▶ TASK REQUIREMENTS
Begin with the first line of the entries below and reproduce each line exactly, ending with the line that holds "índice e valor".

▶ DATA FOR THE TASK
-- pv_equiv track=rewrite | github.com/MateusAlcantara13/student-grades-analyzer | main.py | maiorNota_menorNota_posMaior_posMenor
-- ===== SOURCE A (Python) =====
-- def maiorNota_menorNota_posMaior_posMenor(notas):
--
--     maiorNota = notas[0]
--     menorNota = notas[0]
--     posMaior = 1
--     posMenor = 1
--
--     # enumerate → percorre lista com índice e valor
--     for i, valor in enumerate(notas):
--         if valor > maiorNota:
--             maiorNota = valor
--             posMaior = i + 1
--
--         if valor < menorNota:
--             menorNota = valor
--             posMenor = i + 1
--
--     # Retorno múltiplo (desempacotamento)
--     return maiorNota, menorNota, posMaior, posMenor
-- ===== SOURCE B (Python) =====
-- def maiorNota_menorNota_posMaior_posMenor(notas):
--     maiorNota = max(notas)
--     menorNota = min(notas)
--     return maiorNota, menorNota, notas.index(maiorNota) + 1, notas.index(menorNota) + 1
-- ===== Notes on version B (the rewrite author's own statement) =====
-- stated objective: idiomatic
-- what changed: Replaces the fused single-pass loop tracking four running variables with builtin max/min reductions plus first-occurrence index searches (notas.index), returning the same four values.
import Mathlib
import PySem

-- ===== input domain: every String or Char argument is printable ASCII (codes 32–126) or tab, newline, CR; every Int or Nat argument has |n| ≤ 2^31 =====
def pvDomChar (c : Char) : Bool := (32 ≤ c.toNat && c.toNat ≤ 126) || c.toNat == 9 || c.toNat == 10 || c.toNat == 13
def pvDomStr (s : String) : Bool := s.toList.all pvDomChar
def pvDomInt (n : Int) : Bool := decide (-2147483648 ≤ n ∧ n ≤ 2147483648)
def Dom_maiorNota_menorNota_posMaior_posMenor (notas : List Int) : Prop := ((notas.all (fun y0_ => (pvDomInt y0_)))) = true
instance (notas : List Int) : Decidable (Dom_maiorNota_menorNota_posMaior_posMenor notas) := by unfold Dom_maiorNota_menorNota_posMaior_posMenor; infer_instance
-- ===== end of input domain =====

-- B replaces A's fused single pass (four running variables) with max/min reductions plus
-- first-occurrence index searches; equally idiomatic cost, structurally different.


-- ===== PORT A =====
-- A's loop body, tracking (maiorNota, posMaior) and (menorNota, posMenor).
-- notas[0] raises IndexError on []; that input is excluded by Pre_ (the [] branch value is junk).
def pvStepA (st : (Int × Int) × (Int × Int)) (p : Int × Int) : (Int × Int) × (Int × Int) :=
  ((if p.2 > st.1.1 then (p.2, p.1 + 1) else st.1),
   (if p.2 < st.2.1 then (p.2, p.1 + 1) else st.2))
def maiorNota_menorNota_posMaior_posMenor (notas : List Int) : Int × Int × Int × Int :=
  match notas with
  | [] => (0, 0, 0, 0)
  | h :: _ =>
    let r := (PySem.List.enumerate notas).foldl pvStepA ((h, 1), (h, 1))
    (r.1.1, r.2.1, r.1.2, r.2.2)

-- ===== PORT B =====
-- Source B: max(notas), min(notas), notas.index(...) + 1 (getD defaults are only reached on [], outside Pre_).
def maiorNota_menorNota_posMaior_posMenor_alt (notas : List Int) : Int × Int × Int × Int :=
  let maiorNota := (PySem.List.max? notas (fun y => y)).getD 0
  let menorNota := (PySem.List.min? notas (fun y => y)).getD 0
  (maiorNota, menorNota,
   (((PySem.List.index? notas maiorNota).getD 0 : Nat) : Int) + 1,
   (((PySem.List.index? notas menorNota).getD 0 : Nat) : Int) + 1)

-- ===== PRECONDITION & SPEC =====
-- Pre_ excludes only the empty list, on which A raises IndexError (and B raises ValueError).
def Pre_maiorNota_menorNota_posMaior_posMenor (notas : List Int) : Prop := notas ≠ []
instance (notas : List Int) : Decidable (Pre_maiorNota_menorNota_posMaior_posMenor notas) := by unfold Pre_maiorNota_menorNota_posMaior_posMenor; infer_instance
def pvWitness_maiorNota_menorNota_posMaior_posMenor : List Int := [3, 7, 7, 1, 1, 5]

def Spec_maiorNota_menorNota_posMaior_posMenor (notas : List Int) (out : Int × Int × Int × Int) : Prop := out = maiorNota_menorNota_posMaior_posMenor_alt notas
instance (notas : List Int) (out : Int × Int × Int × Int) : Decidable (Spec_maiorNota_menorNota_posMaior_posMenor notas out) := by unfold Spec_maiorNota_menorNota_posMaior_posMenor; infer_instance

-- ===== CLAIM (what is proved, stated in full; the proofs are below) =====
def Claim_equal_maiorNota_menorNota_posMaior_posMenor : Prop := ∀ (notas : List Int), Dom_maiorNota_menorNota_posMaior_posMenor notas → Pre_maiorNota_menorNota_posMaior_posMenor notas → Spec_maiorNota_menorNota_posMaior_posMenor notas (maiorNota_menorNota_posMaior_posMenor notas)

-- ===== LEMMAS AND PROOFS =====
-- A's fold with its two independent (value, position) accumulators is two folds.
lemma foldA_split (l : List (Int × Int)) (s1 s2 : Int × Int) :
    l.foldl pvStepA (s1, s2)
    = (l.foldl (fun (s : Int × Int) (p : Int × Int) => if p.2 > s.1 then (p.2, p.1 + 1) else s) s1,
       l.foldl (fun (s : Int × Int) (p : Int × Int) => if p.2 < s.1 then (p.2, p.1 + 1) else s) s2) :=
  PySem.List.foldl_prod_mk
    (fun (s : Int × Int) (p : Int × Int) => if p.2 > s.1 then (p.2, p.1 + 1) else s)
    (fun (s : Int × Int) (p : Int × Int) => if p.2 < s.1 then (p.2, p.1 + 1) else s) l s1 s2


-- A's max-tracking half over an enumerated suffix: the running max becomes foldl max, and the
-- recorded position is pMa if no element beats ma, else the first occurrence of the max (offset k, 1-based).
lemma foldMax_enum (t : List Int) (k ma pMa : Int) :
    (PySem.List.enumerate t k).foldl
      (fun (s : Int × Int) (p : Int × Int) => if p.2 > s.1 then (p.2, p.1 + 1) else s) (ma, pMa)
    = (t.foldl max ma,
       if t.foldl max ma = ma then pMa
       else k + (((PySem.List.index? t (t.foldl max ma)).getD 0 : Nat) : Int) + 1) := by
  induction t generalizing k ma pMa with
  | nil => simp [PySem.List.enumerate]
  | cons v t ih =>
    rw [PySem.List.enumerate_cons, List.foldl_cons]
    by_cases hv : ma < v
    · have hstep : (if (k, v).2 > (ma, pMa).1 then ((k, v).2, (k, v).1 + 1) else (ma, pMa)) = (v, k + 1) := by
        simp [hv]
      rw [hstep, ih, List.foldl_cons, max_eq_right hv.le]
      have hvM : v ≤ t.foldl max v := (PySem.List.le_foldl_max t v).1
      have hMa : t.foldl max v ≠ ma := by omega
      by_cases hM : t.foldl max v = v
      · rw [hM] at hMa ⊢
        rw [if_pos rfl, if_neg hMa, PySem.List.index?_cons_self]
        simp
      · have hmem : t.foldl max v ∈ t := (PySem.List.foldl_max_mem t v).resolve_left hM
        obtain ⟨j, hj⟩ := Option.isSome_iff_exists.mp ((PySem.List.index?_isSome_iff t _).mpr hmem)
        rw [PySem.List.index?_cons_of_ne t (Ne.symm hM), if_neg hM, if_neg hMa, hj]
        simp only [Option.map_some, Option.getD_some]
        refine Prod.ext rfl ?_
        push_cast
        ring
    · have hstep : (if (k, v).2 > (ma, pMa).1 then ((k, v).2, (k, v).1 + 1) else (ma, pMa)) = (ma, pMa) := by
        simp [hv]
      rw [hstep, ih, List.foldl_cons, max_eq_left (not_lt.mp hv)]
      by_cases hM : t.foldl max ma = ma
      · simp [hM]
      · have hmaM : ma ≤ t.foldl max ma := (PySem.List.le_foldl_max t ma).1
        have hvM : t.foldl max ma ≠ v := by
          have := not_lt.mp hv; omega
        have hmem : t.foldl max ma ∈ t := (PySem.List.foldl_max_mem t ma).resolve_left hM
        obtain ⟨j, hj⟩ := Option.isSome_iff_exists.mp ((PySem.List.index?_isSome_iff t _).mpr hmem)
        rw [PySem.List.index?_cons_of_ne t (Ne.symm hvM), if_neg hM, if_neg hM, hj]
        simp only [Option.map_some, Option.getD_some]
        refine Prod.ext rfl ?_
        push_cast
        ring

-- Mirror lemma for the min-tracking half.
lemma foldMin_enum (t : List Int) (k ma pMa : Int) :
    (PySem.List.enumerate t k).foldl
      (fun (s : Int × Int) (p : Int × Int) => if p.2 < s.1 then (p.2, p.1 + 1) else s) (ma, pMa)
    = (t.foldl min ma,
       if t.foldl min ma = ma then pMa
       else k + (((PySem.List.index? t (t.foldl min ma)).getD 0 : Nat) : Int) + 1) := by
  induction t generalizing k ma pMa with
  | nil => simp [PySem.List.enumerate]
  | cons v t ih =>
    rw [PySem.List.enumerate_cons, List.foldl_cons]
    by_cases hv : v < ma
    · have hstep : (if (k, v).2 < (ma, pMa).1 then ((k, v).2, (k, v).1 + 1) else (ma, pMa)) = (v, k + 1) := by
        simp [hv]
      rw [hstep, ih, List.foldl_cons, min_eq_right hv.le]
      have hvM : t.foldl min v ≤ v := (PySem.List.foldl_min_le t v).1
      have hMa : t.foldl min v ≠ ma := by omega
      by_cases hM : t.foldl min v = v
      · rw [hM] at hMa ⊢
        rw [if_pos rfl, if_neg hMa, PySem.List.index?_cons_self]
        simp
      · have hmem : t.foldl min v ∈ t := (PySem.List.foldl_min_mem t v).resolve_left hM
        obtain ⟨j, hj⟩ := Option.isSome_iff_exists.mp ((PySem.List.index?_isSome_iff t _).mpr hmem)
        rw [PySem.List.index?_cons_of_ne t (Ne.symm hM), if_neg hM, if_neg hMa, hj]
        simp only [Option.map_some, Option.getD_some]
        refine Prod.ext rfl ?_
        push_cast
        ring
    · have hstep : (if (k, v).2 < (ma, pMa).1 then ((k, v).2, (k, v).1 + 1) else (ma, pMa)) = (ma, pMa) := by
        simp [hv]
      rw [hstep, ih, List.foldl_cons, min_eq_left (not_lt.mp hv)]
      by_cases hM : t.foldl min ma = ma
      · simp [hM]
      · have hmaM : t.foldl min ma ≤ ma := (PySem.List.foldl_min_le t ma).1
        have hvM : t.foldl min ma ≠ v := by
          have := not_lt.mp hv; omega
        have hmem : t.foldl min ma ∈ t := (PySem.List.foldl_min_mem t ma).resolve_left hM
        obtain ⟨j, hj⟩ := Option.isSome_iff_exists.mp ((PySem.List.index?_isSome_iff t _).mpr hmem)
        rw [PySem.List.index?_cons_of_ne t (Ne.symm hvM), if_neg hM, if_neg hM, hj]
        simp only [Option.map_some, Option.getD_some]
        refine Prod.ext rfl ?_
        push_cast
        ring


-- ===== VERDICT (by name: the statement is the Claim_ definition above) =====
theorem maiorNota_menorNota_posMaior_posMenor_spec : Claim_equal_maiorNota_menorNota_posMaior_posMenor := by
  intro notas _ hpre
  unfold Spec_maiorNota_menorNota_posMaior_posMenor
  revert hpre
  show notas ≠ [] → _
  intro hpre
  cases notas with
  | nil => exact absurd rfl hpre
  | cons h t =>
    simp only [maiorNota_menorNota_posMaior_posMenor, maiorNota_menorNota_posMaior_posMenor_alt]
    rw [PySem.List.max?_id_cons, PySem.List.min?_id_cons]
    simp only [Option.getD_some]
    rw [PySem.List.enumerate_cons, List.foldl_cons,
        show pvStepA ((h, 1), (h, 1)) (0, h) = ((h, 1), (h, 1)) by simp [pvStepA]]
    rw [foldA_split, foldMax_enum, foldMin_enum]
    by_cases hM : t.foldl max h = h <;> by_cases hm : t.foldl min h = h
    · rw [hM, hm, PySem.List.index?_cons_self h t]
      simp
    · have hmmem : t.foldl min h ∈ t := (PySem.List.foldl_min_mem t h).resolve_left hm
      obtain ⟨j2, hj2⟩ := Option.isSome_iff_exists.mp ((PySem.List.index?_isSome_iff t _).mpr hmmem)
      rw [hM, PySem.List.index?_cons_self h t,
          PySem.List.index?_cons_of_ne t (Ne.symm hm), hj2]
      simp [hm, Prod.ext_iff]
      omega
    · have hMmem : t.foldl max h ∈ t := (PySem.List.foldl_max_mem t h).resolve_left hM
      obtain ⟨j, hj⟩ := Option.isSome_iff_exists.mp ((PySem.List.index?_isSome_iff t _).mpr hMmem)
      rw [hm, PySem.List.index?_cons_self h t,
          PySem.List.index?_cons_of_ne t (Ne.symm hM), hj]
      simp [hM, Prod.ext_iff]
      omega
    · have hMmem : t.foldl max h ∈ t := (PySem.List.foldl_max_mem t h).resolve_left hM
      have hmmem : t.foldl min h ∈ t := (PySem.List.foldl_min_mem t h).resolve_left hm
      obtain ⟨j, hj⟩ := Option.isSome_iff_exists.mp ((PySem.List.index?_isSome_iff t _).mpr hMmem)
      obtain ⟨j2, hj2⟩ := Option.isSome_iff_exists.mp ((PySem.List.index?_isSome_iff t _).mpr hmmem)
      rw [PySem.List.index?_cons_of_ne t (Ne.symm hM),
          PySem.List.index?_cons_of_ne t (Ne.symm hm), hj, hj2]
      simp [hM, hm, Prod.ext_iff]
      omega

▶ ANSWER TO THIS TASK
-- pv_equiv track=rewrite | github.com/MateusAlcantara13/student-grades-analyzer | main.py | maiorNota_menorNota_posMaior_posMenor
-- ===== SOURCE A (Python) =====
-- def maiorNota_menorNota_posMaior_posMenor(notas):
--
--     maiorNota = notas[0]
--     menorNota = notas[0]
--     posMaior = 1
--     posMenor = 1
--
--     # enumerate → percorre lista com índice e valor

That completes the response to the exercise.